- _Dataset records_
-- pv_equiv track=rewrite | github.com/barbaralam/mimicpe | notebooks/extract_pathology.py | get_pathology_confidence
-- ===== SOURCE A (Python) =====
-- def get_pathology_confidence(outputs, pathology):
--     """Parse out pathology/confidence for a single pathology.
--             - if not present, assume 'absent'
--             - if there are multiple extracted entries, take priority
--                 on 'present'/'absent' ones.
--     """
--     pred = []
--     for output in outputs:
--         l = list(filter(lambda x: x['pathology']==pathology, output))
--         if len(l) == 0:
--             x = {'reference': '', 'pathology': pathology, 'confidence': 'missing',}
--         elif len(l) == 1:
--             x = l[0]
--         else:
--             confidences = [x['confidence'] for x in l]
--             if 'present' in confidences:
--                 x = l[confidences.index('present')]
--             elif 'absent' in confidences:
--                 x = l[confidences.index('absent')]
--             else:
--                 x = l[0]
--         pred.append(x)
--     confidences = [x['confidence'] for x in pred]
--     return confidences
-- ===== SOURCE B (Python) =====
-- def get_pathology_confidence(outputs, pathology):
--     res = []
--     for output in outputs:
--         saw_present = False
--         saw_absent = False
--         first = None
--         for d in output:
--             if d['pathology'] == pathology:
--                 c = d['confidence']
--                 if c == 'present':
--                     saw_present = True
--                 elif c == 'absent':
--                     saw_absent = True
--                 if first is None:
--                     first = c
--         if saw_present:
--             res.append('present')
--         elif saw_absent:
--             res.append('absent')
--         elif first is not None:
--             res.append(first)
--         else:
--             res.append('missing')
--     return res
-- ===== Notes on version B (the rewrite author's own statement) =====
-- stated objective: simpler
-- what changed: Replaces A's per-output filtered list, confidence list, list.index() lookups and sentinel dict by a single direct pass per output that tracks saw-present, saw-absent and the first matching confidence, then emits the confidence string directly.
import Mathlib
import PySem

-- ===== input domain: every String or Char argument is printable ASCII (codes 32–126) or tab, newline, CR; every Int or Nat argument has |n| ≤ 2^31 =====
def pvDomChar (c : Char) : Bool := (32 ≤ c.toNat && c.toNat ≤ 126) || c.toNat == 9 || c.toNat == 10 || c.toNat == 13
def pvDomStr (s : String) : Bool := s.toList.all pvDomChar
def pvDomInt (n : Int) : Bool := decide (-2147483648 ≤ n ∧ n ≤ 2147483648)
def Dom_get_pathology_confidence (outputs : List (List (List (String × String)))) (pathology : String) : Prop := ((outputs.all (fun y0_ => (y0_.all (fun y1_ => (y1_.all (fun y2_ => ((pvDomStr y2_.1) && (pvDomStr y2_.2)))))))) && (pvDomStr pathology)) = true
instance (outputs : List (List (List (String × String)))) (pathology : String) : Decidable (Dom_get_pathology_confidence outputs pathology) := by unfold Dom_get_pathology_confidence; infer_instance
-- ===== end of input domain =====

-- B replaces A's filter + index() + sentinel-dict machinery by one direct pass per output
-- tracking (saw-present, saw-absent, first matching confidence); objective: simpler.

-- shared primitive: Python's d[k] on an association list (first match), with a default
-- standing in for the KeyError case, which Pre_ excludes.
def pvLookupD (d : List (String × String)) (k dflt : String) : String :=
  ((d.find? (fun p => p.1 == k)).map (·.2)).getD dflt

-- ===== PORT A =====
def pvAFilter (pathology : String) (output : List (List (String × String))) :
    List (List (String × String)) :=
  output.filter (fun x => pvLookupD x "pathology" "" == pathology)

def pvASelect (pathology : String) (output : List (List (String × String))) :
    List (String × String) :=
  let l := pvAFilter pathology output
  if l.length == 0 then
    [("reference", ""), ("pathology", pathology), ("confidence", "missing")]
  else if l.length == 1 then
    l.getD 0 []
  else
    let confidences := l.map (fun x => pvLookupD x "confidence" "")
    if confidences.contains "present" then
      l.getD ((PySem.List.index? confidences "present").getD 0) []
    else if confidences.contains "absent" then
      l.getD ((PySem.List.index? confidences "absent").getD 0) []
    else
      l.getD 0 []

def get_pathology_confidence (outputs : List (List (List (String × String)))) (pathology : String) : List String :=
  (outputs.foldl (fun pred output => pred ++ [pvASelect pathology output]) []).map
    (fun x => pvLookupD x "confidence" "")

-- ===== PORT B =====
def pvAltStep (pathology : String) (st : Bool × Bool × Option String)
    (d : List (String × String)) : Bool × Bool × Option String :=
  if pvLookupD d "pathology" "" == pathology then
    let c := pvLookupD d "confidence" ""
    let sawP := if c == "present" then true else st.1
    let sawA := if c == "present" then st.2.1 else if c == "absent" then true else st.2.1
    let first := match st.2.2 with | some f => some f | none => some c
    (sawP, sawA, first)
  else st

def pvAltOne (pathology : String) (output : List (List (String × String))) : String :=
  let st := output.foldl (pvAltStep pathology) (false, false, none)
  if st.1 then "present"
  else if st.2.1 then "absent"
  else match st.2.2 with
    | some f => f
    | none => "missing"

def get_pathology_confidence_alt (outputs : List (List (List (String × String)))) (pathology : String) : List String :=
  outputs.foldl (fun res output => res ++ [pvAltOne pathology output]) []

-- ===== PRECONDITION & SPEC =====
-- Pre_ excludes exactly the inputs where Python A raises KeyError: an entry without a
-- 'pathology' key, or a matching entry without a 'confidence' key.
def Pre_get_pathology_confidence (outputs : List (List (List (String × String)))) (pathology : String) : Prop :=
  ∀ output ∈ outputs, ∀ d ∈ output,
    (d.find? (fun p => p.1 == "pathology")).isSome ∧
    (((d.find? (fun p => p.1 == "pathology")).map (·.2) = some pathology) →
      (d.find? (fun p => p.1 == "confidence")).isSome)
instance (outputs : List (List (List (String × String)))) (pathology : String) : Decidable (Pre_get_pathology_confidence outputs pathology) := by unfold Pre_get_pathology_confidence; infer_instance

def pvWitness_get_pathology_confidence : (List (List (List (String × String)))) × String :=
  ([[[("pathology", "p"), ("confidence", "present")]], []], "p")

def Spec_get_pathology_confidence (outputs : List (List (List (String × String)))) (pathology : String) (out : List String) : Prop := out = get_pathology_confidence_alt outputs pathology
instance (outputs : List (List (List (String × String)))) (pathology : String) (out : List String) : Decidable (Spec_get_pathology_confidence outputs pathology out) := by unfold Spec_get_pathology_confidence; infer_instance

-- ===== CLAIM (what is proved, stated in full; the proofs are below) =====
def Claim_equal_get_pathology_confidence : Prop := ∀ (outputs : List (List (List (String × String)))) (pathology : String), Dom_get_pathology_confidence outputs pathology → Pre_get_pathology_confidence outputs pathology → Spec_get_pathology_confidence outputs pathology (get_pathology_confidence outputs pathology)

-- ===== LEMMAS AND PROOFS =====

-- the common per-output value: priority on 'present', then 'absent', then the first match
def pvSpecOne (cs : List String) : String :=
  if cs.contains "present" then "present"
  else if cs.contains "absent" then "absent"
  else cs.headD "missing"

def pvConfs (pathology : String) (output : List (List (String × String))) : List String :=
  (pvAFilter pathology output).map (fun x => pvLookupD x "confidence" "")

-- picking l[cs.index v] when v ∈ cs = map f l recovers an element whose f-value is v
lemma pv_getD_index_map (f : List (String × String) → String)
    (l : List (List (String × String))) (v : String)
    (h : (l.map f).contains v = true) :
    f (l.getD ((PySem.List.index? (l.map f) v).getD 0) []) = v := by
  induction l with
  | nil => simp at h
  | cons a t ih =>
    by_cases hav : f a = v
    · rw [List.map_cons, hav, PySem.List.index?_cons_self]
      simpa using hav
    · have h' : (t.map f).contains v = true := by
        simp only [List.map_cons, List.contains_cons] at h
        rcases Bool.or_eq_true_iff.mp h with h1 | h1
        · exact absurd (beq_iff_eq.mp h1).symm hav
        · exact h1
      rw [List.map_cons, PySem.List.index?_cons_of_ne (t.map f) hav]
      obtain ⟨i, hi⟩ := Option.isSome_iff_exists.mp
        ((PySem.List.index?_isSome_iff _ _).mpr (by
          obtain ⟨a', ha', hfa⟩ := by simpa using h'
          exact hfa ▸ (List.mem_map_of_mem ha' : f a' ∈ t.map f)))
      have := ih h'
      rw [hi] at this ⊢
      simpa using this

lemma pv_aselect_conf (pathology : String) (output : List (List (String × String))) :
    pvLookupD (pvASelect pathology output) "confidence" "" =
      pvSpecOne (pvConfs pathology output) := by
  unfold pvASelect pvSpecOne pvConfs
  rcases hl : pvAFilter pathology output with _ | ⟨d, _ | ⟨d2, t⟩⟩
  · simp [pvLookupD]
  · simp only [List.length_cons, List.length_nil, List.map_cons, List.map_nil]
    by_cases h1 : pvLookupD d "confidence" "" = "present"
    · simp [h1]
    · by_cases h2 : pvLookupD d "confidence" "" = "absent"
      · simp [h2, Ne.symm h1]
      · simp [Ne.symm h1, Ne.symm h2]
  · have hlen0 : (((d :: d2 :: t) : List (List (String × String))).length == 0) = false := by simp
    have hlen1 : (((d :: d2 :: t) : List (List (String × String))).length == 1) = false := by simp
    simp only [hlen0, hlen1, Bool.false_eq_true, if_false]
    by_cases hp : ((d :: d2 :: t).map (fun x => pvLookupD x "confidence" "")).contains "present" = true
    · rw [if_pos hp, if_pos hp]
      exact pv_getD_index_map (fun x => pvLookupD x "confidence" "") (d :: d2 :: t) "present" hp
    · rw [if_neg hp, if_neg hp]
      by_cases ha : ((d :: d2 :: t).map (fun x => pvLookupD x "confidence" "")).contains "absent" = true
      · rw [if_pos ha, if_pos ha]
        exact pv_getD_index_map (fun x => pvLookupD x "confidence" "") (d :: d2 :: t) "absent" ha
      · rw [if_neg ha, if_neg ha]
        simp

lemma pv_alt_fold (pathology : String) (output : List (List (String × String)))
    (p a : Bool) (f : Option String) :
    output.foldl (pvAltStep pathology) (p, a, f) =
      (p || (pvConfs pathology output).contains "present",
       a || (pvConfs pathology output).contains "absent",
       match f with
       | some x => some x
       | none => (pvConfs pathology output).head?) := by
  induction output generalizing p a f with
  | nil => simp [pvConfs, pvAFilter]; cases f <;> simp
  | cons d t ih =>
    by_cases hm : (pvLookupD d "pathology" "" == pathology) = true
    · have hc : pvConfs pathology (d :: t) =
          pvLookupD d "confidence" "" :: pvConfs pathology t := by
        simp [pvConfs, pvAFilter, hm]
      rw [List.foldl_cons]
      set c := pvLookupD d "confidence" "" with hcdef
      have hstep : pvAltStep pathology (p, a, f) d =
          (if c == "present" then true else p,
           if c == "present" then a else if c == "absent" then true else a,
           match f with | some x => some x | none => some c) := by
        simp [pvAltStep, hm, hcdef]
      rw [hstep, ih, hc]
      by_cases h1 : c = "present"
      · cases f <;> simp [h1]
      · by_cases h2 : c = "absent"
        · cases f <;> simp [h2, Ne.symm h1]
        · have h1' : (c == "present") = false := by simp [h1]
          have h2' : (c == "absent") = false := by simp [h2]
          cases f <;> simp [h1', h2', Ne.symm h1, Ne.symm h2]
    · have hc : pvConfs pathology (d :: t) = pvConfs pathology t := by
        simp only [Bool.not_eq_true] at hm
        simp [pvConfs, pvAFilter, hm]
      rw [List.foldl_cons]
      have hstep : pvAltStep pathology (p, a, f) d = (p, a, f) := by
        simp only [Bool.not_eq_true] at hm
        simp [pvAltStep, hm]
      rw [hstep, ih, hc]

lemma pv_altone_eq (pathology : String) (output : List (List (String × String))) :
    pvAltOne pathology output = pvSpecOne (pvConfs pathology output) := by
  unfold pvAltOne pvSpecOne
  rw [pv_alt_fold]
  cases hc : (pvConfs pathology output) with
  | nil => simp
  | cons x t =>
    by_cases h1 : (x :: t).contains "present" = true
    · simp [h1]
    · simp only [Bool.not_eq_true] at h1
      by_cases h2 : (x :: t).contains "absent" = true
      · simp [h1, h2]
      · simp only [Bool.not_eq_true] at h2
        simp [h1, h2]

-- ===== VERDICT (by name: the statement is the Claim_ definition above) =====
theorem get_pathology_confidence_spec : Claim_equal_get_pathology_confidence := by
  intro outputs pathology _ _
  unfold Spec_get_pathology_confidence get_pathology_confidence get_pathology_confidence_alt
  rw [PySem.List.foldl_append_singleton_eq_map, PySem.List.foldl_append_singleton_eq_map]
  simp only [List.nil_append, List.map_map]
  apply List.map_congr_left
  intro output hout
  simp only [Function.comp]
  rw [pv_aselect_conf pathology output, pv_altone_eq]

- _Problem description_
The required output is every line above that contains the string "without".

- _Answer to this exercise_
-- Pre_ excludes exactly the inputs where Python A raises KeyError: an entry without a
-- 'pathology' key, or a matching entry without a 'confidence' key.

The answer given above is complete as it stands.